NNX Transformer Encoder Block

Why this matters

The Transformer encoder block is the canonical “Lego brick” of every encoder-style architecture: BERT, ViT, T5’s encoder, the encoder half of the original “Attention Is All You Need.” Stack N of these and you have an encoder. Once you can write one block from scratch, the whole zoo of encoder-only models is composition.

A block is two sublayers — multi-head self-attention and a position-wise feed-forward network — each wrapped in a LayerNorm and a residual connection. That’s it. Everything else (heads, FFN width, activation choice) is hyperparameters around the same skeleton.

Pre-LN vs post-LN

The original 2017 paper used post-LN (x = LayerNorm(x + Sublayer(x))). Modern implementations almost universally use pre-LN (x = x + Sublayer(LayerNorm(x))) because it’s much easier to train deep stacks: gradients flow through the residual without going through the LayerNorm first. We use pre-LN here.

x -> LN1 -> MHA -> + (residual) -> LN2 -> FFN -> + (residual) -> out
    \__________________/         \__________________/
          Sublayer 1                    Sublayer 2

The pieces

Five submodules, all simple nnx.Module attributes:

ln1: nnx.LayerNorm(d_model, rngs=rngs) — pre-attention norm.
attn: a multi-head self-attention module (write your own MHA, like pos 32; four nnx.Linear(d_model, d_model) projections plus the reshape/SDPA dance).
ln2: nnx.LayerNorm(d_model, rngs=rngs) — pre-FFN norm.
ff1: nnx.Linear(d_model, d_ff, rngs=rngs) — first FFN linear, expanding to the wider hidden width.
ff2: nnx.Linear(d_ff, d_model, rngs=rngs) — second FFN linear, projecting back.

The FFN is Dense -> ReLU -> Dense. (GELU is more common in practice; ReLU is fine here for predictability and speed.)

Worked sketch

class EncoderBlock(nnx.Module):
    def __init__(self, d_model, num_heads, d_ff, rngs):
        self.ln1 = nnx.LayerNorm(d_model, rngs=rngs)
        self.attn = MHA(d_model=d_model, num_heads=num_heads, rngs=rngs)
        self.ln2 = nnx.LayerNorm(d_model, rngs=rngs)
        self.ff1 = nnx.Linear(d_model, d_ff, rngs=rngs)
        self.ff2 = nnx.Linear(d_ff, d_model, rngs=rngs)
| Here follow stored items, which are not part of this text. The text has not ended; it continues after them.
-- pv_equiv track=rewrite | github.com/kushalthaman/tex-to-tb-xls | syllabary_finnish.py | eval_onset
-- ===== SOURCE A (Python) =====
-- def eval_onset(template):
--     count = 0
--     for char in template:
--         if char == 'C':
--             count += 1
--         else:
--             break
--
--     return count > 1
-- ===== SOURCE B (Python) =====
-- def eval_onset(template):
--     return template.startswith('CC')
-- ===== Notes on version B (the rewrite author's own statement) =====
-- stated objective: simpler
-- what changed: Replaced the counting loop (count leading occurrences of the letter C, then compare count > 1) with a single closed-form prefix test via str.startswith on the two-letter CC prefix.
import Mathlib
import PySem

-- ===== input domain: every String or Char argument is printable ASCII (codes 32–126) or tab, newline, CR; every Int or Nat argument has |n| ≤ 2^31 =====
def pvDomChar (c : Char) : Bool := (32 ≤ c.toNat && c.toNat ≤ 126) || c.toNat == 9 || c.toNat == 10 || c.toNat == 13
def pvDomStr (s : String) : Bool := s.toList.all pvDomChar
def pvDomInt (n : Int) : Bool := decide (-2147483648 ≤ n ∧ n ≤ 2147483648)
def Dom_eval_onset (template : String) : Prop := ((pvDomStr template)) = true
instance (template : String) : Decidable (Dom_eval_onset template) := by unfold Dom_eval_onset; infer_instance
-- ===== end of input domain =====

-- B replaces A's counting loop (count leading 'C's, then compare > 1) with the
-- closed-form prefix check template.startswith("CC"); objective: simpler.

-- ===== PORT A =====
-- the for-loop with break: count leading 'C's, stop at the first non-'C'
def evalOnsetLoop : List Char → Nat
  | [] => 0
  | c :: rest => if c = 'C' then evalOnsetLoop rest + 1 else 0

def eval_onset (template : String) : Bool :=
  decide (evalOnsetLoop template.toList > 1)

-- ===== PORT B =====
def eval_onset_alt (template : String) : Bool :=
  PySem.Str.startswith template "CC"

-- ===== PRECONDITION & SPEC =====
def Spec_eval_onset (template : String) (out : Bool) : Prop := out = eval_onset_alt template
instance (template : String) (out : Bool) : Decidable (Spec_eval_onset template out) := by unfold Spec_eval_onset; infer_instance

-- ===== CLAIM (what is proved, stated in full; the proofs are below) =====
def Claim_equal_eval_onset : Prop := ∀ (template : String), Dom_eval_onset template → Spec_eval_onset template (eval_onset template)

-- ===== LEMMAS AND PROOFS =====
theorem evalOnsetLoop_gt_one_iff (cs : List Char) :
    evalOnsetLoop cs > 1 ↔ ['C', 'C'] <+: cs := by
  match cs with
  | [] => simp [evalOnsetLoop]
  | [c] =>
    simp only [evalOnsetLoop]
    constructor
    · intro h; split at h <;> omega
    · intro h; exact absurd (List.IsPrefix.length_le h) (by simp)
  | c :: d :: rest =>
    by_cases hc : c = 'C' <;> by_cases hd : d = 'C' <;>
      simp [evalOnsetLoop, hc, hd, List.cons_prefix_cons, eq_comm]

-- ===== VERDICT (by name: the statement is the Claim_ definition above) =====
theorem eval_onset_spec : Claim_equal_eval_onset := by
  intro template _
  unfold Spec_eval_onset eval_onset eval_onset_alt
  simp only [PySem.Str.startswith_eq]
  rw [Bool.eq_iff_iff, PySem.Chars.startswith_iff, decide_eq_true_iff]
  exact evalOnsetLoop_gt_one_iff template.toList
    def __call__(self, x):
        x = x + self.attn(self.ln1(x))
        x = x + self.ff2(jax.nn.relu(self.ff1(self.ln2(x))))
        return x

Compare with Linen, where you’d pass train=... and deterministic=... through every submodule and read params from a params collection. In nnx the block is just a class that owns five attributes; calling it is model(x).

Why two LayerNorms?

Each sublayer (attention, FFN) gets its own LayerNorm because each operates on a different geometry. Sharing one LN would couple their pre-activations and hurt expressivity. This is why even the smallest blocks have ln1 and ln2.

Why FFN width = 4 * d_model in production?
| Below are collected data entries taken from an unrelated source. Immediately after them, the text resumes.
-- pv_equiv track=rewrite | github.com/Kyuber1007/problemsolving | codesignal/arrayChange.py | solution
-- ===== SOURCE A (Python) =====
-- def solution(inputArray):
--     number = 0
--     for i in range(len(inputArray)-1):
--         tem1 = inputArray[i] + 1
--         tem2 = inputArray[i+1]
--         if tem2 < tem1:
--            number += tem1 - tem2
--            inputArray[i + 1] = tem1
--     return number
-- ===== SOURCE B (Python) =====
-- def solution(inputArray):
--     # Divide-and-conquer prefix-maximum scan over the shifted values x_i - i,
--     # then one arithmetic pass; performs the same in-place updates as the
--     # original (positions 1..n-1 are set to their final values).
--     def scan(vs):
--         # prefix maxima of vs, computed by splitting in half and merging
--         if len(vs) <= 1:
--             return list(vs)
--         mid = len(vs) // 2
--         left = scan(vs[:mid])
--         right = scan(vs[mid:])
--         t = left[-1]
--         return left + [t if t > r else r for r in right]
--     if not inputArray:
--         return 0
--     p = scan([x - i for i, x in enumerate(inputArray)])
--     total = 0
--     for i in range(1, len(inputArray)):
--         total += i + p[i] - inputArray[i]
--         inputArray[i] = i + p[i]
--     return total
-- ===== Notes on version B (the rewrite author's own statement) =====
-- stated objective: alternative
-- what changed: B replaces A's sequential cascade on the mutated array by a divide-and-conquer prefix-maximum scan of the shifted values x_i - i (split in half, scan each half, merge by maxing the right half with the left half's last record), followed by a separate arithmetic pass that sums and writes the targets i + p_i.
import Mathlib
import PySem

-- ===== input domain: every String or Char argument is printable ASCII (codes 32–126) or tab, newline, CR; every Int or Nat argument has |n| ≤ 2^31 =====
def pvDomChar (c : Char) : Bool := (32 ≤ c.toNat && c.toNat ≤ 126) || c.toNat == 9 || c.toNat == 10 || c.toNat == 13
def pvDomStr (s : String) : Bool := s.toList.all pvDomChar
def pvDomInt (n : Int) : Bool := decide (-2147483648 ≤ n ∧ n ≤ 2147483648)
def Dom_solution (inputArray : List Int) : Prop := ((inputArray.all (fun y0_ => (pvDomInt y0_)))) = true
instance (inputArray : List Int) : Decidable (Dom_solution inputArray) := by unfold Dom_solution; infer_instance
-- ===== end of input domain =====

-- B computes the result by a divide-and-conquer prefix-maximum scan of the shifted values
-- x_i - i plus a separate summing pass, instead of A's sequential cascade on the mutated
-- array (alternative algorithm, same result). A mutates its argument in place; B performs
-- the equivalent mutation (writing every position's final value), and the theorem is about
-- the return value.


-- ===== PORT A =====
-- for i in range(len(inputArray)-1): indices i and i+1 are always in range, so
-- inputArray[i] / inputArray[i+1] are ported with List.getD (the default is never used)
-- and the assignment inputArray[i+1] = tem1 with List.set; state = (number, array).
def solution (inputArray : List Int) : Int :=
  (List.foldl
    (fun (st : Int × List Int) (i : Nat) =>
      let tem1 := st.2.getD i 0 + 1
      let tem2 := st.2.getD (i + 1) 0
      if tem2 < tem1 then (st.1 + (tem1 - tem2), st.2.set (i + 1) tem1)
      else st)
    (0, inputArray) (List.range (inputArray.length - 1))).1

-- ===== PORT B =====
-- scan(vs): prefix maxima of vs by halving; vs[:mid] / vs[mid:] ported with PySem slices,
-- left[-1] with pyGet? (-1) (left is never empty, so the .getD 0 default is never used).
def scanB (vs : List Int) : List Int :=
  if vs.length ≤ 1 then vs
  else
    let mid := vs.length / 2
    let left := scanB (PySem.List.slice vs none (some (mid : Int)))
    let right := scanB (PySem.List.slice vs (some (mid : Int)) none)
    let t := (PySem.List.pyGet? left (-1)).getD 0
    left ++ right.map (fun r => if t > r then t else r)
  termination_by vs.length
  decreasing_by
  · simp only [PySem.List.slice_to_natCast, List.length_take]; omega
  · simp only [PySem.List.slice_from_natCast, List.length_drop]; omega

-- the final loop reads p[i] and inputArray[i] for i in range(1, len) — always in range,
-- and the in-place write inputArray[i] = i + p[i] never affects a later read, so the
-- port carries only the total; getD's default is never used.
def solution_alt (inputArray : List Int) : Int :=
  if inputArray = [] then 0
  else
    let p := scanB ((PySem.List.enumerate inputArray 0).map (fun q => q.2 - q.1))
    (List.range' 1 (inputArray.length - 1)).foldl
      (fun (tot : Int) (i : Nat) => tot + ((i : Int) + p.getD i 0 - inputArray.getD i 0)) 0

-- ===== PRECONDITION & SPEC =====
def Spec_solution (inputArray : List Int) (out : Int) : Prop := out = solution_alt inputArray
instance (inputArray : List Int) (out : Int) : Decidable (Spec_solution inputArray out) := by unfold Spec_solution; infer_instance

-- ===== CLAIM (what is proved, stated in full; the proofs are below) =====
def Claim_equal_solution : Prop := ∀ (inputArray : List Int), Dom_solution inputArray → Spec_solution inputArray (solution inputArray)

-- ===== LEMMAS AND PROOFS =====

-- common reference: total moves for the suffix xs starting at position i with running max m
def goMoves (i m : Int) : List Int → Int
  | [] => 0
  | x :: xs => let m' := max m (x - i); (i + m' - x) + goMoves (i + 1) m' xs

theorem getD_append_len (l t : List Int) (y : Int) :
    (l ++ y :: t).getD l.length 0 = y := by
  simp [List.getD_eq_getElem?_getD]

theorem getD_append_len_succ (l t : List Int) (y x : Int) :
    (l ++ y :: x :: t).getD (l.length + 1) 0 = x := by
  simp [List.getD_eq_getElem?_getD]

theorem set_append_len_succ (l t : List Int) (y x v : Int) :
    (l ++ y :: x :: t).set (l.length + 1) v = (l ++ [y]) ++ v :: t := by
  induction l with
  | nil => simp
  | cons a l ih => simp [ih]

theorem solution_key (rest : List Int) : ∀ (pre0 : List Int) (num m : Int),
    (List.foldl
      (fun (st : Int × List Int) (i : Nat) =>
        let tem1 := st.2.getD i 0 + 1
        let tem2 := st.2.getD (i + 1) 0
        if tem2 < tem1 then (st.1 + (tem1 - tem2), st.2.set (i + 1) tem1)
        else st)
      (num, pre0 ++ ((pre0.length : Int) + m) :: rest)
      (List.range' pre0.length rest.length)).1
      = num + goMoves ((pre0.length : Int) + 1) m rest := by
  induction rest with
  | nil => intro pre0 num m; simp [goMoves]
  | cons x rs ih =>
    intro pre0 num m
    rw [List.length_cons, List.range'_succ, List.foldl_cons]
    simp only [getD_append_len, getD_append_len_succ, set_append_len_succ]
    by_cases h : x < (pre0.length : Int) + m + 1
    · have hm : max m (x - ((pre0.length : Int) + 1)) = m := by
        apply max_eq_left; omega
      rw [if_pos h]
      rw [show ((pre0.length : Int) + m + 1) = ((pre0.length : Int) + 1 + m) by ring]
      have := ih (pre0 ++ [(pre0.length : Int) + m]) (num + ((pre0.length : Int) + 1 + m - x)) m
      simp only [List.length_append, List.length_cons, List.length_nil] at this
      push_cast at this
      rw [this, goMoves]
      simp only [hm]
      ring
    · have hm : max m (x - ((pre0.length : Int) + 1)) = x - ((pre0.length : Int) + 1) := by
        apply max_eq_right; omega
      rw [if_neg h]
      have harr : pre0 ++ ((pre0.length : Int) + m) :: x :: rs
          = (pre0 ++ [(pre0.length : Int) + m]) ++ (((pre0.length : Int) + 1) + (x - ((pre0.length : Int) + 1))) :: rs := by
        rw [show ((pre0.length : Int) + 1) + (x - ((pre0.length : Int) + 1)) = x by ring]
        simp
      rw [harr]
      have := ih (pre0 ++ [(pre0.length : Int) + m]) num (x - ((pre0.length : Int) + 1))
      simp only [List.length_append, List.length_cons, List.length_nil] at this
      push_cast at this
      rw [this, goMoves]
      simp only [hm]
      ring

theorem solution_eq_goMoves (a : Int) (xs : List Int) :
    solution (a :: xs) = goMoves 1 a xs := by
  have := solution_key xs [] 0 a
  simp only [List.length_nil, Nat.cast_zero, List.nil_append, zero_add] at this
  unfold solution
  rw [List.length_cons, Nat.add_sub_cancel, List.range_eq_range']
  exact this

-- B-side reference: sequential prefix maxima with seed m
def scanSpec (m : Int) : List Int → List Int
  | [] => []
  | x :: xs => max m x :: scanSpec (max m x) xs

theorem scanSpec_length (xs : List Int) : ∀ m, (scanSpec m xs).length = xs.length := by
  induction xs with
  | nil => intro m; rfl
  | cons x xs ih => intro m; simp [scanSpec, ih]

theorem scanSpec_map_max (xs : List Int) : ∀ (t m : Int),
    scanSpec (max t m) xs = (scanSpec m xs).map (fun r => max t r) := by
  induction xs with
  | nil => intro t m; rfl
  | cons x xs ih =>
    intro t m
    simp only [scanSpec, List.map_cons, max_assoc]
    rw [ih]

theorem scanSpec_append (ys : List Int) : ∀ (zs : List Int) (m : Int),
    scanSpec m (ys ++ zs) = scanSpec m ys ++ scanSpec ((scanSpec m ys).getLastD m) zs := by
  induction ys with
  | nil => intro zs m; simp [scanSpec]
  | cons u us ih =>
    intro zs m
    simp only [List.cons_append, scanSpec, List.getLastD_cons]
    rw [ih zs (max m u)]

theorem scanSpec_absorb (m x : Int) (zs : List Int) :
    scanSpec (max m x) (x :: zs) = scanSpec m (x :: zs) := by
  simp [scanSpec]

theorem scanSpec_cons_getLastD (x c : Int) (tk : List Int) :
    (scanSpec x (x :: tk)).getLastD c = (scanSpec x tk).getLastD x := by
  simp only [scanSpec, List.getLastD_cons, max_self]

theorem scanB_cons : ∀ (n : Nat) (x : Int) (xs : List Int), xs.length < n →
    scanB (x :: xs) = scanSpec x (x :: xs) := by
  intro n
  induction n with
  | zero => intro x xs h; omega
  | succ n ih =>
    intro x xs h
    rw [scanB]
    by_cases h1 : (x :: xs).length ≤ 1
    · have hx : xs = [] := by
        cases xs with
        | nil => rfl
        | cons a b => simp at h1
      subst hx
      simp [scanSpec]
    · rw [if_neg h1]
      simp only [List.length_cons] at h1 ⊢
      have h2 : 2 ≤ xs.length + 1 := by omega
      set mid := (xs.length + 1) / 2 with hmid
      have hm1 : 1 ≤ mid := by omega
      have hm2 : mid ≤ xs.length := by omega
      -- rewrite the two slices
      rw [PySem.List.slice_to_natCast, PySem.List.slice_from_natCast]
      have htake : (x :: xs).take mid = x :: xs.take (mid - 1) := by
        cases hm : mid with
        | zero => omega
        | succ k => simp
      have hdrop : (x :: xs).drop mid = xs.drop (mid - 1) := by
        cases hm : mid with
        | zero => omega
        | succ k => simp
      rw [htake, hdrop]
      obtain ⟨y, zs, hd⟩ : ∃ y zs, xs.drop (mid - 1) = y :: zs := by
        cases hdd : xs.drop (mid - 1) with
        | nil =>
          have := congrArg List.length hdd
          simp only [List.length_drop, List.length_nil] at this
          omega
        | cons y zs => exact ⟨y, zs, rfl⟩
      rw [hd]
      have hlen2 : xs.length - (mid - 1) = zs.length + 1 := by
        have := congrArg List.length hd
        simpa using this
      have hleft := ih x (xs.take (mid - 1)) (by simp; omega)
      have hright := ih y zs (by omega)
      rw [hleft, hright]
      -- the last of the left scan
      have hget : (PySem.List.pyGet? (scanSpec x (x :: xs.take (mid - 1))) (-1)).getD 0
          = (scanSpec x (x :: xs.take (mid - 1))).getLastD 0 := by
        rw [PySem.List.pyGet?_neg_one, ← List.getLastD_eq_getLast?]
      rw [hget, scanSpec_cons_getLastD]
      set T := (scanSpec x (xs.take (mid - 1))).getLastD x with hT
      -- the decomposition of the whole list
      have hsplit : x :: xs = (x :: xs.take (mid - 1)) ++ (y :: zs) := by
        rw [← hd]; simp
      rw [hsplit, scanSpec_append, scanSpec_cons_getLastD, ← hT]
      congr 1
      have hfun : (fun r => if T > r then T else r) = (fun r => max T r) := by
        funext r
        rcases le_or_gt T r with hc | hc
        · rw [if_neg (by omega), max_eq_right hc]
        · rw [if_pos hc, max_eq_left (le_of_lt hc)]
      rw [hfun, ← scanSpec_map_max, scanSpec_absorb]

-- index-fold over a pair of lists equals a direct element-wise recursion
def pairSum (s : Int) : List Int → List Int → Int
  | p :: ps, x :: xs => (s + p - x) + pairSum (s + 1) ps xs
  | _, _ => 0

theorem foldl_idx : ∀ (ps xs prep prex : List Int) (tot : Int),
    prep.length = prex.length → ps.length = xs.length →
    (List.range' prep.length ps.length).foldl
      (fun (tot : Int) (i : Nat) => tot + ((i : Int) + (prep ++ ps).getD i 0 - (prex ++ xs).getD i 0)) tot
    = tot + pairSum (prep.length : Int) ps xs := by
  intro ps
  induction ps with
  | nil =>
    intro xs prep prex tot hpre hlen
    have : xs = [] := List.eq_nil_of_length_eq_zero (by simp at hlen; omega)
    subst this
    simp [pairSum]
  | cons p ps ih =>
    intro xs prep prex tot hpre hlen
    cases xs with
    | nil => simp at hlen
    | cons x xs =>
      rw [List.length_cons, List.range'_succ, List.foldl_cons]
      rw [getD_append_len, hpre, getD_append_len, ← hpre]
      have heq1 : prep ++ p :: ps = (prep ++ [p]) ++ ps := by simp
      have heq2 : prex ++ x :: xs = (prex ++ [x]) ++ xs := by simp
      rw [heq1, heq2]
      have hlen' : (prep ++ [p]).length = (prex ++ [x]).length := by simp [hpre]
      have := ih xs (prep ++ [p]) (prex ++ [x])
        (tot + ((prep.length : Int) + p - x)) hlen' (by simpa using hlen)
      simp only [List.length_append, List.length_cons, List.length_nil] at this
      rw [show prep.length + 1 = prep.length + (0 + 1) by omega] at this
      simp only [Nat.zero_add] at this
      rw [this, pairSum]
      push_cast
      ring

theorem pairSum_scanSpec (xs : List Int) : ∀ (i m : Int),
    pairSum i (scanSpec m ((PySem.List.enumerate xs i).map (fun q => q.2 - q.1))) xs
      = goMoves i m xs := by
  induction xs with
  | nil => intro i m; simp [PySem.List.enumerate_nil, scanSpec, pairSum, goMoves]
  | cons x rs ih =>
    intro i m
    rw [PySem.List.enumerate_cons, List.map_cons]
    simp only [scanSpec, pairSum, goMoves]
    rw [ih (i + 1) (max m (x - i))]

theorem alt_eq_goMoves (a : Int) (xs : List Int) :
    solution_alt (a :: xs) = goMoves 1 a xs := by
  rw [solution_alt, if_neg (by simp)]
  have hdiffs : (PySem.List.enumerate (a :: xs) 0).map (fun q => q.2 - q.1)
      = a :: (PySem.List.enumerate xs 1).map (fun q => q.2 - q.1) := by
    rw [PySem.List.enumerate_cons, List.map_cons]
    norm_num
  rw [hdiffs]
  set dtail := (PySem.List.enumerate xs 1).map (fun q => q.2 - q.1) with hdt
  have hscan : scanB (a :: dtail) = a :: scanSpec a dtail := by
    rw [scanB_cons (dtail.length + 1) a dtail (by omega)]
    simp [scanSpec]
  rw [hscan]
  have hlen : (scanSpec a dtail).length = xs.length := by
    rw [scanSpec_length, hdt]
    simp [PySem.List.length_enumerate]
  have := foldl_idx (scanSpec a dtail) xs [a] [a] 0 rfl hlen
  rw [hlen] at this
  simp only [List.length_cons, List.length_nil, Nat.zero_add, Nat.cast_one] at this ⊢
  rw [Nat.add_sub_cancel]
  have hla : a :: scanSpec a dtail = [a] ++ scanSpec a dtail := rfl
  have hlx : a :: xs = [a] ++ xs := rfl
  rw [hla, hlx, this, pairSum_scanSpec xs 1 a]
  ring

-- ===== VERDICT (by name: the statement is the Claim_ definition above) =====
theorem solution_spec : Claim_equal_solution := by
  intro inputArray _
  unfold Spec_solution
  cases inputArray with
  | nil => rfl
  | cons a xs => rw [solution_eq_goMoves, alt_eq_goMoves]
Convention. The original paper used d_ff = 4 * d_model (e.g., d_model=512, d_ff=2048). The MHA sublayer is bandwidth-limited (matmul + softmax); the FFN is FLOP-limited. A wider FFN balances the two. Here we just pass d_ff as a hyperparameter so you can experiment.

Common pitfalls

Forgetting the residual. Without it, the whole point of the block (gradient highway) disappears. Always x = x + Sublayer(...).
Post-LN instead of pre-LN. Both work; we standardize on pre-LN. Make sure to apply LN to the input of each sublayer, not the output.
Sharing one LN between sublayers. Two LNs, two normalizations.
FFN with no nonlinearity. Two linear layers in a row with nothing between collapse to a single linear layer. The ReLU is load-bearing.
d_model not divisible by num_heads. MHA asserts on this.

Problem

Write encoder_block_forward(seed, x, num_heads, d_model, d_ff):

Define an inner MHA(nnx.Module) (same as pos 32) and an EncoderBlock(nnx.Module) with ln1, attn, ln2, ff1, ff2 attributes.
__call__(x) does x + attn(ln1(x)) then x + ff2(relu(ff1(ln2(x)))).
Cast num_heads, d_model, d_ff from float to int. Build with nnx.Rngs(int(seed)).
Return the output flattened: out.reshape(-1).

Inputs:

seed: int (passed as float).
x: 2-D (T, d_model).
num_heads, d_model, d_ff: ints (passed as floats).

Output: 1-D flattened (T * d_model,).